The GEMM kernels inside cuBLAS, and the attention kernels in FlashAttention, routinely run at single-digit occupancy on purpose. They hand each thread an enormous register tile, feed the tensor cores with a handful of warps carrying deep, independent instruction streams, and leave most of the SM's 64 warp slots deliberately empty — because they don't need them. Their bottleneck was never latency hiding. It was raw arithmetic throughput, and they solved that with ILP and data reuse, not with a mob of resident warps. Modal's own GPU glossary puts it flatly: on Hopper and Blackwell, high-performance kernels "frequently operate at single-digit occupancy percentages because they don't require many warps to fully utilize Tensor Cores."
Our own ladder tells the same story, and it's worth watching the two numbers move in opposite directions:
- Kernel 3, the shared-memory version: 50% occupancy, and slow — a small fraction of
cuBLAS. - The 2D block-tiling kernel: each thread now caches an 8×8 register tile. Occupancy drops (registers per thread shot up), yet it reaches 68.7% of cuBLAS — a huge jump in speed.
- The warp-tiling kernel: occupancy lower still, arithmetic intensity higher still, and it lands at 93.7% of cuBLAS — nearly matching NVIDIA's hand-tuned library.
Read that again. As these kernels got dramatically faster, their occupancy went down. Every rung of the ladder spent registers on reuse instead of on resident warps, and every rung was rewarded for it. If you'd been optimizing the occupancy number, you'd have marched in the wrong direction the entire climb.
figure rendering · Across three rungs of the real ladder the two curves cross: occupancy The habit to walk away with
So what do you actually do with all this? The mistake is to treat occupancy as a score to maximize.
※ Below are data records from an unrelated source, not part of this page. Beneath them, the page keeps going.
-- pv_equiv track=rewrite | github.com/ncarsner/code-katas | abstract_use_cases/bracket_forecast.py | generate_final_four_outcomes
-- ===== SOURCE A (Python) =====
-- from itertools import product
-- from typing import Dict, List, Tuple, Optional
--
-- def generate_final_four_outcomes(final_four: Dict[str, List[str]]) -> List[Dict[str, str]]:
--     """
--     Generate all possible Final Four combinations.
--     Each region must send one team to the Final Four.
--     Returns list of dicts mapping region to team.
--     """
--     regions = list(final_four.keys())
--     region_teams = [final_four[region] for region in regions]
--
--     # Generate all combinations (one team from each region)
--     combinations = list(product(*region_teams))
--
--     # Convert to structured format
--     outcomes = []
--     for combo in combinations:
--         outcome = {region: team for region, team in zip(regions, combo)}
--         outcomes.append(outcome)
--
--     return outcomes
-- ===== SOURCE B (Python) =====
-- def generate_final_four_outcomes(final_four):
--     """Build the product by folding over the regions: keep a list of partial
--     region->team assignments and extend each by every team of the next region
--     (last region varies fastest, like itertools.product)."""
--     outcomes = [{}]
--     for region, teams in final_four.items():
--         outcomes = [{**p, region: t} for p in outcomes for t in teams]
--     return outcomes
-- ===== Notes on version B (the rewrite author's own statement) =====
-- stated objective: alternative
-- what changed: Replaces the itertools.product call plus the zip/dict-comprehension conversion pass by a single fold over the regions that grows a list of partial region->team assignment dicts, extending every partial dict with each team of the current region.
import Mathlib
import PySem

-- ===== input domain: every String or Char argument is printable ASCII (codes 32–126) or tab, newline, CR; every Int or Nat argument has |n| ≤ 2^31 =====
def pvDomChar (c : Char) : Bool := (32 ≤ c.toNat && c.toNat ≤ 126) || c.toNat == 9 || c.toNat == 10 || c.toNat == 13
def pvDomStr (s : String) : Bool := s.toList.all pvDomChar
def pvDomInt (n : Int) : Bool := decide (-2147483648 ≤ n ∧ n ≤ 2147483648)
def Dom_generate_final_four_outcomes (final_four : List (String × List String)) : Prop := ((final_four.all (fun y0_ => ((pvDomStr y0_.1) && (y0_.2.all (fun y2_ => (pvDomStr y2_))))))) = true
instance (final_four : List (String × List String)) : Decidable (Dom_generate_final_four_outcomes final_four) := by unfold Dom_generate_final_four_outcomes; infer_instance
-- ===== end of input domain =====

-- Alternative decomposition: B builds the product by folding over the regions,
-- growing a list of partial assignments, instead of itertools.product + a conversion pass.


-- ===== PORT A =====
-- itertools.product(*lists): rightmost list varies fastest.
def pyProduct (ls : List (List String)) : List (List String) :=
  match ls with
  | [] => [[]]
  | xs :: rest => xs.flatMap (fun x => (pyProduct rest).map (fun c => x :: c))

def generate_final_four_outcomes (final_four : List (String × List String)) : List (List (String × String)) :=
  let d := PySem.Dict.ofList final_four        -- the Python dict argument (duplicate keys overwrite)
  let regions := d.keys
  let region_teams := regions.map (fun r => d.getD r [])  -- final_four[region]; region ∈ keys, so no KeyError
  let combinations := pyProduct region_teams
  -- outcome = {region: team for region, team in zip(regions, combo)}
  combinations.map (fun combo => (PySem.Dict.ofList (regions.zip combo)).items)

-- ===== PORT B =====
def generate_final_four_outcomes_alt (final_four : List (String × List String)) : List (List (String × String)) :=
  let d := PySem.Dict.ofList final_four
  -- {**p, region: t}: region is a fresh key for p (dict keys are distinct, added in order), so it appends
  d.items.foldl (fun outs rt => outs.flatMap (fun p => rt.2.map (fun t => p ++ [(rt.1, t)]))) [[]]

-- ===== PRECONDITION & SPEC =====
def Spec_generate_final_four_outcomes (final_four : List (String × List String)) (out : List (List (String × String))) : Prop := out = generate_final_four_outcomes_alt final_four
instance (final_four : List (String × List String)) (out : List (List (String × String))) : Decidable (Spec_generate_final_four_outcomes final_four out) := by unfold Spec_generate_final_four_outcomes; infer_instance

-- ===== CLAIM (what is proved, stated in full; the proofs are below) =====
def Claim_equal_generate_final_four_outcomes : Prop := ∀ (final_four : List (String × List String)), Dom_generate_final_four_outcomes final_four → Spec_generate_final_four_outcomes final_four (generate_final_four_outcomes final_four)

-- ===== LEMMAS AND PROOFS =====

def combosOf (L : List (String × List String)) : List (List (String × String)) :=
  match L with
  | [] => [[]]
  | (r, ts) :: rest => ts.flatMap (fun t => (combosOf rest).map (fun c => (r, t) :: c))

theorem map_fst_zip_sublist {α β : Type} (l : List α) (l' : List β) :
    ((l.zip l').map Prod.fst).Sublist l := by
  induction l generalizing l' with
  | nil => simp
  | cons a l ih =>
    cases l' with
    | nil => simp
    | cons b l' => simpa using (ih l').cons₂ a

theorem ofList_items_of_nodup (l : List (String × String)) (h : (l.map Prod.fst).Nodup) :
    (PySem.Dict.ofList l).items = l := by
  have h1 := PySem.Dict.items_foldl_insert_fresh (l := l) (k := Prod.fst) (v := Prod.snd)
    (d := PySem.Dict.empty) (by intro a _; exact PySem.Dict.contains_empty _) h
  simpa [PySem.Dict.ofList, PySem.Dict.update] using h1

theorem a_zip (L : List (String × List String)) :
    (pyProduct (L.map Prod.snd)).map (fun c => (L.map Prod.fst).zip c) = combosOf L := by
  induction L with
  | nil => simp [pyProduct, combosOf]
  | cons rt rest ih =>
    obtain ⟨r, ts⟩ := rt
    simp only [List.map_cons, pyProduct, combosOf, List.map_flatMap, List.map_map]
    rw [← ih]
    simp [List.map_map, Function.comp_def, List.zip_cons_cons]

theorem b_side (L : List (String × List String)) (outs : List (List (String × String))) :
    L.foldl (fun outs rt => outs.flatMap (fun p => rt.2.map (fun t => p ++ [(rt.1, t)]))) outs
      = outs.flatMap (fun p => (combosOf L).map (fun c => p ++ c)) := by
  induction L generalizing outs with
  | nil => simp [combosOf]
  | cons rt rest ih =>
    rw [List.foldl_cons, ih]
    obtain ⟨r, ts⟩ := rt
    simp [combosOf, List.flatMap_map, List.map_flatMap, List.flatMap_assoc, List.append_assoc,
      Function.comp_def]

theorem a_side (L : List (String × List String)) (h : (L.map Prod.fst).Nodup) :
    (pyProduct (L.map Prod.snd)).map
        (fun c => (PySem.Dict.ofList ((L.map Prod.fst).zip c)).items) = combosOf L := by
  rw [← a_zip L]
  apply List.map_congr_left
  intro c _
  exact ofList_items_of_nodup _ (h.sublist (map_fst_zip_sublist _ _))

theorem keys_eq_map_fst (d : PySem.Dict String (List String)) : d.keys = d.items.map Prod.fst := rfl

-- ===== VERDICT (by name: the statement is the Claim_ definition above) =====
theorem generate_final_four_outcomes_spec : Claim_equal_generate_final_four_outcomes := by
  intro ff _
  unfold Spec_generate_final_four_outcomes generate_final_four_outcomes generate_final_four_outcomes_alt
  have hnd := PySem.Dict.nodup_keys_ofList (ν := List String) ff
  have hv : (PySem.Dict.ofList ff).keys.map (fun r => (PySem.Dict.ofList ff).getD r []) =
      (PySem.Dict.ofList ff).items.map Prod.snd := by
    have := (PySem.Dict.values_eq_map_keys (PySem.Dict.ofList ff) hnd []).symm
    simpa [PySem.Dict.values] using this
  simp only [keys_eq_map_fst] at hv hnd ⊢
  rw [hv, a_side _ hnd, b_side]
  simp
The correct treatment is to treat it as a diagnostic — one reading on the dashboard, meaningful only in context.
The workflow is the same predict-then-measure loop from the three regimes: find out what your kernel is genuinely waiting on before you touch anything.
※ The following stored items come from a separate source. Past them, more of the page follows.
-- pv_equiv track=rewrite | github.com/Seo-Faper/codeforce | python/1081.py | p1019
-- ===== SOURCE A (Python) =====
-- def p1019(N):
--
--     counts = [0 for _ in range(10)]
--
--     weight = 1
--     for step in range(len(str(N))):
--         replaced = int(str(N // 10) + "9")
--         remaining = replaced - N
--         for i in range(len(counts)): counts[i] += (N // 10 + 1) * weight
--         for i in range(10-remaining, 10): counts[i] -= weight
--         for number in list(str(N)[:-1]):
--             number = int(number)
--             counts[number] -= remaining * weight
--
--         counts[0] -= weight
--
--         N //= 10
--         weight *= 10
--     ans = 0
--     for i in range(1,10):
--         ans += i * counts[i]
--
--     return ans
-- ===== SOURCE B (Python) =====
-- def p1019(N):
--     total = 0
--     pv = 1
--     while pv <= N:
--         high = N // (pv * 10)
--         cur = (N // pv) % 10
--         low = N % pv
--         total += high * 45 * pv + cur * (cur - 1) // 2 * pv + cur * (low + 1)
--         pv *= 10
--     return total
-- ===== Notes on version B (the rewrite author's own statement) =====
-- stated objective: simpler
-- what changed: Replaces A's string-based frequency-array bookkeeping (a counts[10] array updated by three inner loops over digit strings per step) with the standard per-place closed-form contribution summed over powers of ten.
-- crash fix: On negative N, A raises ValueError (int('-') while scanning str(N)[:-1]); B's while loop never runs there and B returns its initial total. — e.g. on p1019(-1): A raises ValueError, B returns 0
import Mathlib
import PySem

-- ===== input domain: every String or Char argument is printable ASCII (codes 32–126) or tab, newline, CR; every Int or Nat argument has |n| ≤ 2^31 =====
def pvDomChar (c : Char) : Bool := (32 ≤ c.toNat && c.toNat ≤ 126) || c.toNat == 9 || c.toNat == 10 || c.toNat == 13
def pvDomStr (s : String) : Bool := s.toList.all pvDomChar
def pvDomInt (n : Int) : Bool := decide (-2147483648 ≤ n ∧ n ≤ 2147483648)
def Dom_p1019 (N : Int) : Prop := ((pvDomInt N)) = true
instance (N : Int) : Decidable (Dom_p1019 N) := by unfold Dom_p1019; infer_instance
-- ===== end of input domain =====

-- B replaces A's string-based digit-frequency bookkeeping with the standard per-place
-- closed-form contribution, summed over powers of ten (objective: simpler).

-- ===== PORT A =====
-- int(s) ported by hand: PySem.Int.ofChars? hides its digit loop behind a private helper the
-- proofs cannot unfold, so the one int() call on a NON-literal string is transcribed step for
-- step.  pvInt? is exact for the strings this program feeds it, i.e. str(m) + "9" for an int m
-- (an optional '-' followed by decimal digits): no whitespace, '+' or '_' ever occurs there.
def pvDigitsVal? (cs : List Char) : Option Nat :=
  if cs ≠ [] ∧ cs.all Char.isDigit then
    some (cs.foldl (fun a c => 10 * a + (c.toNat - 48)) 0)
  else none

def pvInt? (cs : List Char) : Option Int :=
  if cs.head? = some '-' then (pvDigitsVal? cs.tail).map (fun n => -(n : Int))
  else (pvDigitsVal? cs).map (fun n => (n : Int))

-- one iteration of A's main loop, acting on the state (counts, N, weight)
def p1019Body (st : List Int × Int × Int) : List Int × Int × Int :=
  let counts := st.1
  let N := st.2.1
  let weight := st.2.2
  let replaced := (pvInt? (PySem.Int.toChars (PySem.Int.floordiv N 10) ++ ['9'])).getD 0
  let remaining := replaced - N
  let counts := (PySem.List.pyRange 0 (counts.length : Int) 1).foldl
      (fun cs i => PySem.List.pySetD cs i (PySem.List.pyGetD cs i 0 + (PySem.Int.floordiv N 10 + 1) * weight)) counts
  let counts := (PySem.List.pyRange (10 - remaining) 10 1).foldl
      (fun cs i => PySem.List.pySetD cs i (PySem.List.pyGetD cs i 0 - weight)) counts
  let counts := (PySem.List.slice (PySem.Int.toChars N) none (some (-1))).foldl
      (fun cs ch =>
        let number := (PySem.Int.ofChars? [ch]).getD 0
        PySem.List.pySetD cs number (PySem.List.pyGetD cs number 0 - remaining * weight)) counts
  let counts := PySem.List.pySetD counts 0 (PySem.List.pyGetD counts 0 0 - weight)
  (counts, PySem.Int.floordiv N 10, weight * 10)

def p1019 (N : Int) : Int :=
  let counts : List Int := (PySem.List.pyRange 0 10 1).map (fun _ => (0 : Int))
  let st := (PySem.List.pyRange 0 ((PySem.Int.toChars N).length : Int) 1).foldl
      (fun st _step => p1019Body st) (counts, N, 1)
  (PySem.List.pyRange 1 10 1).foldl (fun ans i => ans + i * PySem.List.pyGetD st.1 i 0) 0

-- ===== PORT B =====
def p1019AltGo (N pv : Int) (hpv : 0 < pv) (total : Int) : Int :=
  if h : pv ≤ N then
    let high := PySem.Int.floordiv N (pv * 10)
    let cur := PySem.Int.mod (PySem.Int.floordiv N pv) 10
    let low := PySem.Int.mod N pv
    p1019AltGo N (pv * 10) (by omega)
      (total + high * 45 * pv + PySem.Int.floordiv (cur * (cur - 1)) 2 * pv + cur * (low + 1))
  else total
termination_by (N + 1 - pv).toNat
decreasing_by all_goals omega

def p1019_alt (N : Int) : Int := p1019AltGo N 1 (by norm_num) 0

-- ===== PRECONDITION & SPEC =====
-- Pre_ excludes exactly the inputs on which the Python A raises: every N < 0 hits
-- int('-') (a ValueError) while scanning list(str(N)[:-1]).
def Pre_p1019 (N : Int) : Prop := 0 ≤ N
instance (N : Int) : Decidable (Pre_p1019 N) := by unfold Pre_p1019; infer_instance
def pvWitness_p1019 : Int := 37

-- On negative N, A raises ValueError (int('-') while scanning str(N)[:-1]); B's while loop
-- never runs there and B returns its initial total.
def Raises_p1019 (N : Int) : Prop := N < 0
instance (N : Int) : Decidable (Raises_p1019 N) := by unfold Raises_p1019; infer_instance
def pvRaiseWitness_p1019 : Int := -1
def pvRaiseWitnessOut_p1019 : Int := 0

def Spec_p1019 (N : Int) (out : Int) : Prop := out = p1019_alt N
instance (N : Int) (out : Int) : Decidable (Spec_p1019 N out) := by unfold Spec_p1019; infer_instance

-- ===== CLAIM (what is proved, stated in full; the proofs are below) =====
def Claim_equal_p1019 : Prop := ∀ (N : Int), Dom_p1019 N → Pre_p1019 N → Spec_p1019 N (p1019 N)
def Claim_raises_p1019 : Prop := (∀ (N : Int), Dom_p1019 N → Raises_p1019 N → ¬ Pre_p1019 N) ∧ (Dom_p1019 (pvRaiseWitness_p1019) ∧ Raises_p1019 (pvRaiseWitness_p1019) ∧ p1019_alt (pvRaiseWitness_p1019) = pvRaiseWitnessOut_p1019)


-- ===== LEMMAS AND PROOFS =====

-- ---- proof-side reference functions ----

-- the decimal digit characters of a natural number (most significant first)
def decD (m : Nat) : List Char :=
  if h : m < 10 then [Nat.digitChar m] else decD (m / 10) ++ [Nat.digitChar (m % 10)]
termination_by m
decreasing_by all_goals omega

-- digit sum of a non-negative integer
def digSum (n : Int) : Int :=
  if h : n ≤ 0 then 0 else digSum (n / 10) + n % 10
termination_by n.toNat
decreasing_by all_goals omega

-- per-step contribution of A's loop at weight 1
def gA (n : Int) : Int :=
  45 * (n / 10) + (n % 10) * ((n % 10) + 1) / 2 - (9 - n % 10) * digSum (n / 10)

-- the common reference value: digit sum of all integers 0..n
def TT (n : Int) : Int :=
  if h : n ≤ 0 then 0 else gA n + 10 * TT (n / 10)
termination_by n.toNat
decreasing_by all_goals omega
- If Nsight Compute shows low issue efficiency and long memory stalls with nothing to cover them — the scheduler keeps finding no eligible warp — then you are genuinely under-occupied, you're below the sufficiency point, and raising occupancy is exactly the fix. Shrink registers or SMEM, get more blocks resident, refill those benches.
- If issue efficiency is already high, or you're compute-bound and the math units are saturated, then occupancy is a solved problem. Spending registers to push it higher will only steal from your register tiles and make you slower. Leave it alone.
And do the cheap thing every time: compute the three limits by hand for any kernel you write. It takes thirty seconds — regs × threads, smem × blocks, threads × blocks, take the min() — and it tells you which specific resource you're spending, which is the actual actionable fact. Then let the profiler, not your gut, decide whether the next move is more warps or bigger register tiles.
Next on the ladder we do exactly this on purpose: we start trading occupancy for register-level reuse, deliberately letting the occupancy number fall, and we watch the percentage of cuBLAS climb rung after rung as it does. Occupancy is a means. It was never the end.